EXERCISE AIM: Only one stretch of the listing below is wanted. Begin at the line that has "-- ===== LEMMAS", stop after the line that has "best) b = b ∨", and repeat every line in between exactly.

ENTRIES SUPPLIED:
-- pv_equiv track=rewrite | github.com/Cryptonaut77/activity-finder-app | activity-finder-backend/src/routes/activities.py | map_query_to_yelp_categories
-- ===== SOURCE A (Python) =====
-- def map_query_to_yelp_categories(query):
--     """
--     Map search query to Yelp event categories
--     """
--     query_lower = query.lower()
--
--     if any(word in query_lower for word in ['music', 'concert', 'festival', 'band']):
--         return 'music'
--     elif any(word in query_lower for word in ['food', 'restaurant', 'dining', 'wine', 'beer']):
--         return 'food-and-drink'
--     elif any(word in query_lower for word in ['tech', 'technology', 'programming', 'coding']):
--         return 'business'
--     elif any(word in query_lower for word in ['art', 'gallery', 'exhibition']):
--         return 'visual-arts'
--     elif any(word in query_lower for word in ['sport', 'fitness', 'running', 'yoga']):
--         return 'sports-and-fitness'
--     else:
--         return 'other'
-- ===== SOURCE B (Python) =====
-- # B: single position-scan with min-priority aggregation — walk the lowered query
-- # once, at each index test which keywords start there (keyword -> priority dict)
-- # and keep the minimum priority matched; finally map that priority to a category.
-- _KEYWORD_PRIORITY = {
--     'music': 0, 'concert': 0, 'festival': 0, 'band': 0,
--     'food': 1, 'restaurant': 1, 'dining': 1, 'wine': 1, 'beer': 1,
--     'tech': 2, 'technology': 2, 'programming': 2, 'coding': 2,
--     'art': 3, 'gallery': 3, 'exhibition': 3,
--     'sport': 4, 'fitness': 4, 'running': 4, 'yoga': 4,
-- }
-- _CATS = ['music', 'food-and-drink', 'business', 'visual-arts', 'sports-and-fitness']
--
-- def map_query_to_yelp_categories(query):
--     q = query.lower()
--     best = 5
--     for i in range(len(q)):
--         for kw, p in _KEYWORD_PRIORITY.items():
--             if p < best and q.startswith(kw, i):
--                 best = p
--     return _CATS[best] if best < 5 else 'other'
-- ===== Notes on version B (the rewrite author's own statement) =====
-- stated objective: alternative
-- what changed: Replaced the elif cascade of substring searches with a single position-scan over the lowered query that aggregates the minimum priority of any keyword starting at each index (keyword->priority dict) and maps that minimum to a category.
import Mathlib
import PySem

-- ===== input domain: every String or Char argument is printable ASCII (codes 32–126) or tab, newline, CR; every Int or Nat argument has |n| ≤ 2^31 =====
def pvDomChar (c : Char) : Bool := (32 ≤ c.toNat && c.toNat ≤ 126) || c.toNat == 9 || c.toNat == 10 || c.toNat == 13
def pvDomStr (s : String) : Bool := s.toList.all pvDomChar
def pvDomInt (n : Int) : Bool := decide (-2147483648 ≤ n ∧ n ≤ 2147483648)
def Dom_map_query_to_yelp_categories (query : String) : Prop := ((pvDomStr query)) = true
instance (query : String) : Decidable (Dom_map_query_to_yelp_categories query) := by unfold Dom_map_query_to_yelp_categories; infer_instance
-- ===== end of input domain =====

-- B replaces A's elif cascade of substring searches by one position-scan over the
-- lowered query that keeps the minimum priority of any keyword starting at each
-- index (alternative decomposition, same cost).

-- ===== PORT A =====
def map_query_to_yelp_categories (query : String) : String :=
  let query_lower := PySem.Str.lower query
  if ["music", "concert", "festival", "band"].any (fun word => PySem.Str.isIn word query_lower) then
    "music"
  else if ["food", "restaurant", "dining", "wine", "beer"].any (fun word => PySem.Str.isIn word query_lower) then
    "food-and-drink"
  else if ["tech", "technology", "programming", "coding"].any (fun word => PySem.Str.isIn word query_lower) then
    "business"
  else if ["art", "gallery", "exhibition"].any (fun word => PySem.Str.isIn word query_lower) then
    "visual-arts"
  else if ["sport", "fitness", "running", "yoga"].any (fun word => PySem.Str.isIn word query_lower) then
    "sports-and-fitness"
  else
    "other"

-- ===== PORT B =====
-- the _KEYWORD_PRIORITY dict, in insertion order
def yelpKeywordPriority : List (String × Nat) :=
  [ ("music", 0), ("concert", 0), ("festival", 0), ("band", 0),
    ("food", 1), ("restaurant", 1), ("dining", 1), ("wine", 1), ("beer", 1),
    ("tech", 2), ("technology", 2), ("programming", 2), ("coding", 2),
    ("art", 3), ("gallery", 3), ("exhibition", 3),
    ("sport", 4), ("fitness", 4), ("running", 4), ("yoga", 4) ]

def yelpCats : List String :=
  ["music", "food-and-drink", "business", "visual-arts", "sports-and-fitness"]

-- exact port of Python's q.startswith(kw, i) for 0 ≤ i ≤ len(q)
def yelpStartsWithAt (q : List Char) (kw : String) (i : Nat) : Bool :=
  kw.toList.isPrefixOf (q.drop i)

def map_query_to_yelp_categories_alt (query : String) : String :=
  let q := PySem.Chars.lower query.toList
  let best := (List.range q.length).foldl
    (fun best i => yelpKeywordPriority.foldl
      (fun best kp => if kp.2 < best && yelpStartsWithAt q kp.1 i then kp.2 else best) best) 5
  if best < 5 then yelpCats.getD best "other" else "other"

-- ===== PRECONDITION & SPEC =====
def Spec_map_query_to_yelp_categories (query : String) (out : String) : Prop := out = map_query_to_yelp_categories_alt query
instance (query : String) (out : String) : Decidable (Spec_map_query_to_yelp_categories query out) := by unfold Spec_map_query_to_yelp_categories; infer_instance

-- ===== CLAIM (what is proved, stated in full; the proofs are below) =====
def Claim_equal_map_query_to_yelp_categories : Prop := ∀ (query : String), Dom_map_query_to_yelp_categories query → Spec_map_query_to_yelp_categories query (map_query_to_yelp_categories query)

-- ===== LEMMAS AND PROOFS =====

-- A's keyword groups, by priority
def yelpGroup : Nat → List String
  | 0 => ["music", "concert", "festival", "band"]
  | 1 => ["food", "restaurant", "dining", "wine", "beer"]
  | 2 => ["tech", "technology", "programming", "coding"]
  | 3 => ["art", "gallery", "exhibition"]
  | 4 => ["sport", "fitness", "running", "yoga"]
  | _ => []

def yelpCond (ql : String) (p : Nat) : Bool := (yelpGroup p).any (fun w => PySem.Str.isIn w ql)

lemma yelpKP_sound : ∀ kp ∈ yelpKeywordPriority, kp.2 < 5 ∧ kp.1 ∈ yelpGroup kp.2 ∧ kp.1.toList ≠ [] := by
  decide

lemma yelpKP_complete : ∀ p, p < 5 → ∀ w ∈ yelpGroup p, (w, p) ∈ yelpKeywordPriority := by
  decide

-- generic min-with-guard fold lemmas (the inner loop of B)
lemma fold_min_le_init {α : Type} (l : List α) (Q : α → Bool) (v : α → Nat) (b : Nat) :
    l.foldl (fun best x => if v x < best && Q x then v x else best) b ≤ b := by
  induction l generalizing b with
  | nil => simp
  | cons y t ih =>
      simp only [List.foldl_cons]
      by_cases hc : (v y < b && Q y) = true
      · rw [if_pos hc]
        have hv : v y < b := by simpa using (Bool.and_eq_true_iff.mp hc).1
        exact le_trans (ih _) (le_of_lt hv)
      · rw [if_neg hc]; exact ih b

lemma fold_min_le {α : Type} (l : List α) (Q : α → Bool) (v : α → Nat) (b : Nat)
    (x : α) (hx : x ∈ l) (hQ : Q x = true) :
    l.foldl (fun best x => if v x < best && Q x then v x else best) b ≤ v x := by
  induction l generalizing b with
  | nil => cases hx
  | cons y t ih =>
      simp only [List.foldl_cons]
      rcases List.mem_cons.1 hx with rfl | hx'
      · by_cases hc : (v x < b && Q x) = true
        · rw [if_pos hc]; exact fold_min_le_init t Q v (v x)
        · rw [if_neg hc]
          have hv : ¬ v x < b := fun h => hc (by simp [h, hQ])
          exact le_trans (fold_min_le_init t Q v b) (by omega)
      · exact ih _ hx'

lemma fold_min_cases {α : Type} (l : List α) (Q : α → Bool) (v : α → Nat) (b : Nat) :
    l.foldl (fun best x => if v x < best && Q x then v x else best) b = b ∨
      ∃ x ∈ l, Q x = true ∧ l.foldl (fun best x => if v x < best && Q x then v x else best) b = v x := by
  induction l generalizing b with
  | nil => left; rfl
  | cons y t ih =>
      simp only [List.foldl_cons]
      by_cases hc : (v y < b && Q y) = true
      · rw [if_pos hc]
        rcases ih (v y) with h | ⟨x, hx, hQx, hres⟩
        · right; exact ⟨y, by simp, (Bool.and_eq_true_iff.mp hc).2, h⟩
        · right; exact ⟨x, by simp [hx], hQx, hres⟩
      · rw [if_neg hc]
        rcases ih b with h | ⟨x, hx, hQx, hres⟩
        · left; exact h
        · right; exact ⟨x, by simp [hx], hQx, hres⟩

-- the same three facts for the double fold (B's two nested loops)
lemma dfold_le_init {α β : Type} (l₁ : List β) (l₂ : List α) (Q : β → α → Bool) (v : α → Nat) (b : Nat) :
    l₁.foldl (fun b i => l₂.foldl (fun best x => if v x < best && Q i x then v x else best) b) b ≤ b := by
  induction l₁ generalizing b with
  | nil => simp
  | cons j t ih =>
      simp only [List.foldl_cons]
      exact le_trans (ih _) (fold_min_le_init l₂ (Q j) v b)

lemma dfold_le {α β : Type} (l₁ : List β) (l₂ : List α) (Q : β → α → Bool) (v : α → Nat) (b : Nat)
    (i : β) (hi : i ∈ l₁) (x : α) (hx : x ∈ l₂) (hQ : Q i x = true) :
    l₁.foldl (fun b i => l₂.foldl (fun best x => if v x < best && Q i x then v x else best) b) b ≤ v x := by
  induction l₁ generalizing b with
  | nil => cases hi
  | cons j t ih =>
      simp only [List.foldl_cons]
      rcases List.mem_cons.1 hi with rfl | hi'
      · exact le_trans (dfold_le_init t l₂ Q v _) (fold_min_le l₂ (Q i) v b x hx hQ)
      · exact ih _ hi'

lemma dfold_cases {α β : Type} (l₁ : List β) (l₂ : List α) (Q : β → α → Bool) (v : α → Nat) (b : Nat) :
    l₁.foldl (fun b i => l₂.foldl (fun best x => if v x < best && Q i x then v x else best) b) b = b ∨
      ∃ i ∈ l₁, ∃ x ∈ l₂, Q i x = true ∧
        l₁.foldl (fun b i => l₂.foldl (fun best x => if v x < best && Q i x then v x else best) b) b = v x := by
  induction l₁ generalizing b with
  | nil => left; rfl
  | cons j t ih =>
      simp only [List.foldl_cons]
      rcases ih (l₂.foldl (fun best x => if v x < best && Q j x then v x else best) b) with h | ⟨i, hi, x, hx, hQx, hres⟩
      · rcases fold_min_cases l₂ (Q j) v b with h2 | ⟨x, hx, hQx, h2⟩
        · left; rw [h, h2]
        · right; exact ⟨j, by simp, x, hx, hQx, by rw [h, h2]⟩
      · right; exact ⟨i, by simp [hi], x, hx, hQx, hres⟩

-- B's aggregated minimum, named for the proofs
def yelpBest (query : String) : Nat :=
  (List.range (PySem.Chars.lower query.toList).length).foldl
    (fun best i => yelpKeywordPriority.foldl
      (fun best kp => if kp.2 < best && yelpStartsWithAt (PySem.Chars.lower query.toList) kp.1 i then kp.2 else best) best) 5

lemma alt_eq (query : String) :
    map_query_to_yelp_categories_alt query =
      if yelpBest query < 5 then yelpCats.getD (yelpBest query) "other" else "other" := rfl

lemma A_eq (query : String) :
    map_query_to_yelp_categories query =
      if yelpCond (PySem.Str.lower query) 0 then "music"
      else if yelpCond (PySem.Str.lower query) 1 then "food-and-drink"
      else if yelpCond (PySem.Str.lower query) 2 then "business"
      else if yelpCond (PySem.Str.lower query) 3 then "visual-arts"
      else if yelpCond (PySem.Str.lower query) 4 then "sports-and-fitness"
      else "other" := rfl

-- 'kw occurs in the lowered query' ⟺ 'kw starts at some scanned position'
lemma isIn_iff_exists_pos (query : String) (kw : String) (hkw : kw.toList ≠ []) :
    PySem.Str.isIn kw (PySem.Str.lower query) = true ↔
      ∃ i ∈ List.range (PySem.Chars.lower query.toList).length,
        yelpStartsWithAt (PySem.Chars.lower query.toList) kw i = true := by
  rw [PySem.Str.isIn_iff_infix]
  have hq : (PySem.Str.lower query).toList = PySem.Chars.lower query.toList := by
    simp [PySem.Str.lower]
  rw [hq]
  rw [← PySem.Chars.isIn_iff_infix, ← PySem.Chars.exists_prefix_drop_iff_isIn]
  constructor
  · rintro ⟨j, hj⟩
    have hjlt : j < (PySem.Chars.lower query.toList).length := by
      by_contra h
      have : (PySem.Chars.lower query.toList).drop j = [] := by
        apply List.drop_eq_nil_of_le; omega
      rw [this] at hj
      exact hkw (List.prefix_nil.mp hj)
    exact ⟨j, List.mem_range.mpr hjlt, by simpa [yelpStartsWithAt, List.isPrefixOf_iff_prefix] using hj⟩
  · rintro ⟨i, _, hi⟩
    exact ⟨i, by simpa [yelpStartsWithAt, List.isPrefixOf_iff_prefix] using hi⟩

lemma best_eq (query : String) (g : Nat) (hg5 : g ≤ 5)
    (hlt : ∀ p, p < g → yelpCond (PySem.Str.lower query) p = false)
    (hg : g < 5 → yelpCond (PySem.Str.lower query) g = true) :
    yelpBest query = g := by
  have hub : yelpBest query ≤ g := by
    by_cases h5 : g < 5
    · have := hg h5
      rcases List.any_eq_true.mp this with ⟨w, hw, hwin⟩
      rcases (isIn_iff_exists_pos query w (yelpKP_sound (w, g) (yelpKP_complete g h5 w hw)).2.2).mp hwin
        with ⟨i, hi, hstart⟩
      exact dfold_le _ yelpKeywordPriority
        (fun i kp => yelpStartsWithAt (PySem.Chars.lower query.toList) kp.1 i)
        (fun kp => kp.2) 5 i hi (w, g) (yelpKP_complete g h5 w hw) hstart
    · have : g = 5 := by omega
      rw [this]
      exact dfold_le_init _ yelpKeywordPriority
        (fun i kp => yelpStartsWithAt (PySem.Chars.lower query.toList) kp.1 i) (fun kp => kp.2) 5
  rcases dfold_cases (List.range (PySem.Chars.lower query.toList).length) yelpKeywordPriority
      (fun i kp => yelpStartsWithAt (PySem.Chars.lower query.toList) kp.1 i) (fun kp => kp.2) 5
    with h | ⟨i, hi, kp, hkp, hQ, hres⟩
  · have : yelpBest query = 5 := h
    omega
  · have hres' : yelpBest query = kp.2 := hres
    have hs := yelpKP_sound kp hkp
    have hcond : yelpCond (PySem.Str.lower query) kp.2 = true := by
      apply List.any_eq_true.mpr
      exact ⟨kp.1, hs.2.1, (isIn_iff_exists_pos query kp.1 hs.2.2).mpr ⟨i, hi, hQ⟩⟩
    have : ¬ kp.2 < g := fun h => by rw [hlt kp.2 h] at hcond; cases hcond
    omega

-- ===== VERDICT (by name: the statement is the Claim_ definition above) =====
theorem map_query_to_yelp_categories_spec : Claim_equal_map_query_to_yelp_categories := by
  intro query _
  unfold Spec_map_query_to_yelp_categories
  rw [A_eq, alt_eq]
  by_cases h0 : yelpCond (PySem.Str.lower query) 0 = true
  · rw [best_eq query 0 (by omega) (by omega) (fun _ => h0)]; simp [h0, yelpCats]
  · by_cases h1 : yelpCond (PySem.Str.lower query) 1 = true
    · rw [best_eq query 1 (by omega) (fun p hp => by interval_cases p; simpa using h0) (fun _ => h1)]
      simp [h0, h1, yelpCats]
    · by_cases h2 : yelpCond (PySem.Str.lower query) 2 = true
      · rw [best_eq query 2 (by omega)
            (fun p hp => by interval_cases p <;> simp_all) (fun _ => h2)]
        simp [h0, h1, h2, yelpCats]
      · by_cases h3 : yelpCond (PySem.Str.lower query) 3 = true
        · rw [best_eq query 3 (by omega)
              (fun p hp => by interval_cases p <;> simp_all) (fun _ => h3)]
          simp [h0, h1, h2, h3, yelpCats]
        · by_cases h4 : yelpCond (PySem.Str.lower query) 4 = true
          · rw [best_eq query 4 (by omega)
                (fun p hp => by interval_cases p <;> simp_all) (fun _ => h4)]
            simp [h0, h1, h2, h3, h4, yelpCats]
          · rw [best_eq query 5 (by omega)
                (fun p hp => by interval_cases p <;> simp_all) (by omega)]
            simp [h0, h1, h2, h3, h4]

RESPONSE TO THIS TASK:
-- ===== LEMMAS AND PROOFS =====

-- A's keyword groups, by priority
def yelpGroup : Nat → List String
  | 0 => ["music", "concert", "festival", "band"]
  | 1 => ["food", "restaurant", "dining", "wine", "beer"]
  | 2 => ["tech", "technology", "programming", "coding"]
  | 3 => ["art", "gallery", "exhibition"]
  | 4 => ["sport", "fitness", "running", "yoga"]
  | _ => []

def yelpCond (ql : String) (p : Nat) : Bool := (yelpGroup p).any (fun w => PySem.Str.isIn w ql)

lemma yelpKP_sound : ∀ kp ∈ yelpKeywordPriority, kp.2 < 5 ∧ kp.1 ∈ yelpGroup kp.2 ∧ kp.1.toList ≠ [] := by
  decide

lemma yelpKP_complete : ∀ p, p < 5 → ∀ w ∈ yelpGroup p, (w, p) ∈ yelpKeywordPriority := by
  decide

-- generic min-with-guard fold lemmas (the inner loop of B)
lemma fold_min_le_init {α : Type} (l : List α) (Q : α → Bool) (v : α → Nat) (b : Nat) :
    l.foldl (fun best x => if v x < best && Q x then v x else best) b ≤ b := by
  induction l generalizing b with
  | nil => simp
  | cons y t ih =>
      simp only [List.foldl_cons]
      by_cases hc : (v y < b && Q y) = true
      · rw [if_pos hc]
        have hv : v y < b := by simpa using (Bool.and_eq_true_iff.mp hc).1
        exact le_trans (ih _) (le_of_lt hv)
      · rw [if_neg hc]; exact ih b

lemma fold_min_le {α : Type} (l : List α) (Q : α → Bool) (v : α → Nat) (b : Nat)
    (x : α) (hx : x ∈ l) (hQ : Q x = true) :
    l.foldl (fun best x => if v x < best && Q x then v x else best) b ≤ v x := by
  induction l generalizing b with
  | nil => cases hx
  | cons y t ih =>
      simp only [List.foldl_cons]
      rcases List.mem_cons.1 hx with rfl | hx'
      · by_cases hc : (v x < b && Q x) = true
        · rw [if_pos hc]; exact fold_min_le_init t Q v (v x)
        · rw [if_neg hc]
          have hv : ¬ v x < b := fun h => hc (by simp [h, hQ])
          exact le_trans (fold_min_le_init t Q v b) (by omega)
      · exact ih _ hx'

lemma fold_min_cases {α : Type} (l : List α) (Q : α → Bool) (v : α → Nat) (b : Nat) :
    l.foldl (fun best x => if v x < best && Q x then v x else best) b = b ∨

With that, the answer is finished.